DJARUM4D - SLOT GACOR ONLINE | SLOT DEMO ONLINE
DJARUM4D - SLOT GACOR ONLINE | SLOT DEMO ONLINEDJARUM4D - SLOT GACOR ONLINE | SLOT DEMO ONLINE
DJARUM4D - SLOT GACOR ONLINE | SLOT DEMO ONLINE
 

2021 06-02-tabnet

  • 1.
  • 2.
  • 3. 1. TabNet inputs raw tabular data without any preprocessing and is trained using gradient descent-based optimization. 2. TabNet uses sequential attention to choose which features to reason from at each decision step. -> interpretability and better learning as the learning capacity is used for the most salient features. 3. TabNet outperforms or is on par with other tabular learning models on various datasets. 4. We show performance improvements by using unsupervised pre-training to predict masked features. Contribution
  • 4.
  • 5. Feature selection broadly refers to judiciously picking a subset of features based on their usefulness for prediction. Feature selection & Tree-based learning Their prominent strength is efficient picking of global features with the most statistical information gain. To improve the performance of standard DTs(Decision Trees), one common approach is ensembling to reduce variance.
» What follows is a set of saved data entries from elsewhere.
-- pv_equiv track=rewrite | github.com/unamark/Domaci | Druga nedelja/domaci2.py | rezervacija_bioskop
-- ===== SOURCE A (Python) =====
-- def rezervacija_bioskop(slobodno, n):
--     potrebno = 0
--     for i in sorted(slobodno, reverse=True):
--         if n - i <= 0:
--             potrebno += 1
--             break
--         elif n - i > 0:
--             potrebno += 1
--             n = n-i
--     return potrebno
-- ===== SOURCE B (Python) =====
-- def rezervacija_bioskop(slobodno, n):
--     # selection instead of sorting: repeatedly extract the current maximum
--     rest = list(slobodno)
--     potrebno = 0
--     while rest:
--         m = max(rest)
--         rest.remove(m)
--         potrebno += 1
--         if n - m <= 0:
--             return potrebno
--         n -= m
--     return potrebno
-- ===== Notes on version B (the rewrite author's own statement) =====
-- stated objective: alternative
-- what changed: B never sorts: it keeps the pool of free rows and repeatedly extracts the current maximum with max()+remove() until the request is covered (selection), where A sorts descending once and scans with a break-loop.
import Mathlib
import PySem

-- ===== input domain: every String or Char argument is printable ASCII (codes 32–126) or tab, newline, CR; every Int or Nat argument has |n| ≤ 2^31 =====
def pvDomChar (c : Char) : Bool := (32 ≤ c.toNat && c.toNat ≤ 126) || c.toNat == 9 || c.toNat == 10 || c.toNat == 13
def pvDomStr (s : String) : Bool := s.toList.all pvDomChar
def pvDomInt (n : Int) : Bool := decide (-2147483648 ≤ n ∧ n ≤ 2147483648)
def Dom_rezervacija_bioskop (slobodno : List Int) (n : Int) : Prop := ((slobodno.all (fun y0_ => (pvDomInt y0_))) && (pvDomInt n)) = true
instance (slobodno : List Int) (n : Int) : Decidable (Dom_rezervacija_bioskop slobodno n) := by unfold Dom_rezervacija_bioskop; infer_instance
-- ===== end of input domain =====

-- B never sorts: it repeatedly extracts the current maximum from the remaining pool
-- (selection) where A sorts descending once and scans (objective: alternative).

-- ===== PORT A =====
-- the for-loop with break: state (potrebno, n), recursing over the sorted list
def pvLoopA (xs : List Int) (n : Int) (potrebno : Int) : Int :=
  match xs with
  | [] => potrebno
  | i :: t =>
    if n - i ≤ 0 then potrebno + 1
    else pvLoopA t (n - i) (potrebno + 1)

def rezervacija_bioskop (slobodno : List Int) (n : Int) : Int :=
  pvLoopA (PySem.List.sorted slobodno (fun x => x) true) n 0

-- ===== PORT B =====
-- termination helper for the while-loop: rest.remove(m) shrinks the pool
theorem pvRemove?_length {xs : List Int} {v : Int} {ys : List Int}
    (h : PySem.List.remove? xs v = some ys) : ys.length < xs.length := by
  induction xs generalizing ys with
  | nil => simp [PySem.List.remove?] at h
  | cons x t ih =>
    by_cases hx : x = v
    · subst hx; rw [PySem.List.remove?_cons_self] at h
      cases h; simp
    · rw [PySem.List.remove?_cons_of_ne t hx] at h
      cases hr : PySem.List.remove? t v with
      | none => rw [hr] at h; simp at h
      | some zs =>
        rw [hr] at h; simp at h
        subst h; simpa using Nat.succ_lt_succ (ih hr)

-- the while-loop: state (rest, n, potrebno); m = max(rest); rest.remove(m)
def pvLoopB (rest : List Int) (n : Int) (potrebno : Int) : Int :=
  match PySem.List.max? rest (fun x => x) with
  | none => potrebno                    -- while rest: pool exhausted
  | some m =>
    match hr : PySem.List.remove? rest m with
    | none => potrebno                  -- unreachable: max(rest) ∈ rest
    | some rest' =>
      if n - m ≤ 0 then potrebno + 1
      else pvLoopB rest' (n - m) (potrebno + 1)
termination_by rest.length
decreasing_by exact pvRemove?_length hr

def rezervacija_bioskop_alt (slobodno : List Int) (n : Int) : Int :=
  pvLoopB slobodno n 0

-- ===== PRECONDITION & SPEC =====
def Spec_rezervacija_bioskop (slobodno : List Int) (n : Int) (out : Int) : Prop := out = rezervacija_bioskop_alt slobodno n
instance (slobodno : List Int) (n : Int) (out : Int) : Decidable (Spec_rezervacija_bioskop slobodno n out) := by unfold Spec_rezervacija_bioskop; infer_instance

-- ===== CLAIM (what is proved, stated in full; the proofs are below) =====
def Claim_equal_rezervacija_bioskop : Prop := ∀ (slobodno : List Int) (n : Int), Dom_rezervacija_bioskop slobodno n → Spec_rezervacija_bioskop slobodno n (rezervacija_bioskop slobodno n)

-- ===== LEMMAS AND PROOFS =====
-- the descending sorted order is the unique ≥-ordered rearrangement
theorem pvDescUnique {ys zs : List Int} (hp : ys.Perm zs)
    (h1 : ys.Pairwise (fun a b => b ≤ a)) (h2 : zs.Pairwise (fun a b => b ≤ a)) :
    ys = zs := by
  exact List.Perm.eq_of_pairwise (fun a b _ _ ha hb => le_antisymm hb ha) h1 h2 hp

-- peeling the maximum off the descending sort
theorem pvSorted_cons_max {xs : List Int} {m : Int}
    (hm : PySem.List.max? xs (fun x => x) = some m) :
    PySem.List.sorted xs (fun x => x) true
      = m :: PySem.List.sorted (xs.erase m) (fun x => x) true := by
  have hmem : m ∈ xs := PySem.List.max?_mem hm
  have hmax : ∀ y ∈ xs, y ≤ m := fun y hy => PySem.List.max?_isMax hm y hy
  apply pvDescUnique
  · exact ((PySem.List.sorted_perm xs (fun x => x) true).trans
      (List.perm_cons_erase hmem)).trans
      (List.Perm.cons m (PySem.List.sorted_perm (xs.erase m) (fun x => x) true).symm)
  · simpa using PySem.List.sorted_pairwise_rev (xs := xs) (key := fun x => x)
  · constructor
    · intro y hy
      exact hmax y (List.mem_of_mem_erase
        ((PySem.List.mem_sorted _ _ _ _).1 hy))
    · simpa using PySem.List.sorted_pairwise_rev (xs := xs.erase m) (key := fun x => x)

-- A's scan of the sorted list equals B's selection loop, step by step
theorem pvLoopA_eq_pvLoopB (k : Nat) : ∀ (xs : List Int), xs.length ≤ k → ∀ (n p : Int),
    pvLoopA (PySem.List.sorted xs (fun x => x) true) n p = pvLoopB xs n p := by
  induction k with
  | zero =>
    intro xs hk n p
    have hx : xs = [] := List.eq_nil_of_length_eq_zero (Nat.le_zero.1 hk)
    subst hx
    rw [pvLoopB]
    rw [(PySem.List.sorted_eq_nil_iff ([] : List Int) (fun x => x) true).2 rfl]
    simp [pvLoopA, PySem.List.max?]
  | succ k ih =>
    intro xs hk n p
    cases hm : PySem.List.max? xs (fun x => x) with
    | none =>
      have hx : xs = [] := (PySem.List.max?_eq_none_iff _ _).1 hm
      subst hx
      rw [pvLoopB]
      rw [(PySem.List.sorted_eq_nil_iff ([] : List Int) (fun x => x) true).2 rfl]
      simp [pvLoopA, PySem.List.max?]
    | some m =>
      have hmem : m ∈ xs := PySem.List.max?_mem hm
      have hr : PySem.List.remove? xs m = some (xs.erase m) :=
        PySem.List.remove?_eq_some_erase xs m hmem
      rw [pvSorted_cons_max hm, pvLoopB, hm]
      simp only [pvLoopA]
      by_cases hc : n - m ≤ 0
      · rw [if_pos hc]
        split
        · next heq => rw [hr] at heq; cases heq
        · next rest' heq =>
          rw [hr] at heq
          injection heq with heq'
          subst heq'
          rw [if_pos hc]
      · rw [if_neg hc]
        split
        · next heq => rw [hr] at heq; cases heq
        · next rest' heq =>
          rw [hr] at heq
          injection heq with heq'
          subst heq'
          rw [if_neg hc]
          have hlen : (xs.erase m).length ≤ k := by
            have := List.length_erase_of_mem hmem
            omega
          exact ih (xs.erase m) hlen (n - m) (p + 1)

-- ===== VERDICT (by name: the statement is the Claim_ definition above) =====
theorem rezervacija_bioskop_spec : Claim_equal_rezervacija_bioskop := by
  intro slobodno n _
  unfold Spec_rezervacija_bioskop rezervacija_bioskop rezervacija_bioskop_alt
  exact pvLoopA_eq_pvLoopB slobodno.length slobodno (le_refl _) n 0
  • 6. Random Forest : random subsets of data with randomly selected features to grow many trees. XGBoost & LightGBM : tree-based ensemble. (다음 기회에 ..) Integration of DNNs into DTs -> Self-supervied learning -> BERT Feature selection & Tree-based learning
  • 8.  TabNet is based on such functionality and it outperforms DTs while reaping their benefits by careful design which (i) uses sparse instance-wise feature selection learned from data (ii) constructs a sequential multi-step architecture, where each step contributes to a portion of the decision based on the selected features (iii) improves the learning capacity via nonlinear processing of the selected features (iv) mimics ensembling via higher dimensions and more steps. TabNet
  • 9. 𝑴 𝒊 ⋅ 𝒇 𝑴 𝒊 𝑴 𝒊 𝒂 𝒊 − 𝟏 𝑷 𝒊 − 𝟏 𝒅 𝒊 𝒂[𝒊] BN : Ghost Batch Normalization GLU : Gated Linear Unit 𝜼
  • 10. Sparsemax The idea is to set the probabilities of the smallest values of z to zero and keep only probabilities of the highest values of z, but still keep the function differentiable to ensure successful application of backpropagation algorithm. 출처 : https://towardsdatascience.com/what-is-sparsemax-f84c136624e4 𝑎 𝑖 − 1 ∶ 𝑀 𝑖 = 𝑠𝑝𝑎𝑟𝑠𝑒𝑚𝑎𝑥 𝑃 𝑖 − 1 ⋅ ℎ𝑖 𝑎 𝑖 − 1 Note, 𝑗=1 𝐷 𝑀 𝑖 𝑏,𝑗 = 1
  • 11.  We pass the same 𝐷-dimensional features 𝑓 ∈ ℝ𝐵×𝐷 to each decision step, where 𝐵 is the batch size.  𝑴 𝒊 ∈ ℝ𝐵×𝐷 for soft selection of the salient features. (𝑴 𝒊 ⋅ 𝒇)  𝑃 𝑖 is the prior scale term, denoting how much a particular feature has been used previously  𝑃 𝑖 = 𝑗=1 𝑖 (𝛾 − 𝑴 𝒋 )  𝛾 : relaxation parameter  𝛾 = 1, feature is enforced to be used only at one decision step and as 𝛾 increase, more flexibility is provided to use a featue at multiple decision steps.  𝑃 0 is initialized as all ones, 1𝐵×𝐷 , without any prior on the masked features. 𝐿𝑠𝑝𝑎𝑟𝑠𝑒 = 𝑖=1 𝑁𝑠𝑡𝑒𝑝𝑠 𝑏=1 𝐵 𝑗=1 𝐷 − 𝑴𝒃,𝒋 𝒊 log 𝑴𝒃,𝒋 𝒊 +𝜖 𝑁𝑠𝑡𝑒𝑝𝑠⋅𝐵 Feature Selection
  • 12.  If 𝑀𝑏,𝑗 𝑖 = 0, then 𝑗𝑡ℎ feature of the 𝑏𝑡ℎ sample should have no contribution to the decision.  If 𝑓𝑖 were a linear function, the coefficient 𝑀𝑏,𝑗 𝑖 would correspond to the feature importance of 𝑓𝑏,𝑗.  We simply propose 𝜂𝑏 𝑖 = 𝑐=1 𝑁𝑑 𝑅𝑒𝐿𝑈 𝑑𝑏,𝑐 𝑖 to denote the aggregate decision contribution at 𝑖𝑡ℎ decision step for the 𝑏𝑡ℎ sample.  If 𝑑𝑏,𝑐 𝑖 < 0, then all features at 𝑖𝑡ℎ decision step should have 0 contribution to the overall decision.  We propose aggregate feature importance mask, 𝑀𝑎𝑔𝑔−𝑏,𝑗 = 𝑖=1 𝑁𝑠𝑡𝑒𝑝𝑠 𝜂𝑏 𝑖 𝑀𝑏,𝑗 𝑖 / 𝑗=1 𝐷 𝑖=1 𝑁𝑠𝑡𝑒𝑝𝑠 𝜂𝑏 𝑖 𝑀𝑏,𝑗 𝑖 Interpretability
  • 13. Tabular self-supervised learning Propose the task of prediction of missing feature columns from the others. binary mask : 𝑆 ∈ 0,1 𝐵×𝐷 encoder inputs : 1 − 𝑆 ⋅ 𝑓 -> decoder outputs : 𝑆 ⋅ 𝑓 𝑃 0 = (1 − 𝑆) reconstructure loss: 𝑏=1 𝐵 𝑗=1 𝐷 𝑓𝑏,𝑗 − 𝑓𝑏,𝑗 ⋅ 𝑆𝑏,𝑗 𝑏=1 𝐵 𝑓𝑏,𝑗 − 1/𝐵 𝑏=1 𝐵 𝑓𝑏,𝑗 2 2
  • 14. Instant-wise feature selection (AUC) The datasets are constructed in such a way that only a subset of the features determine the output.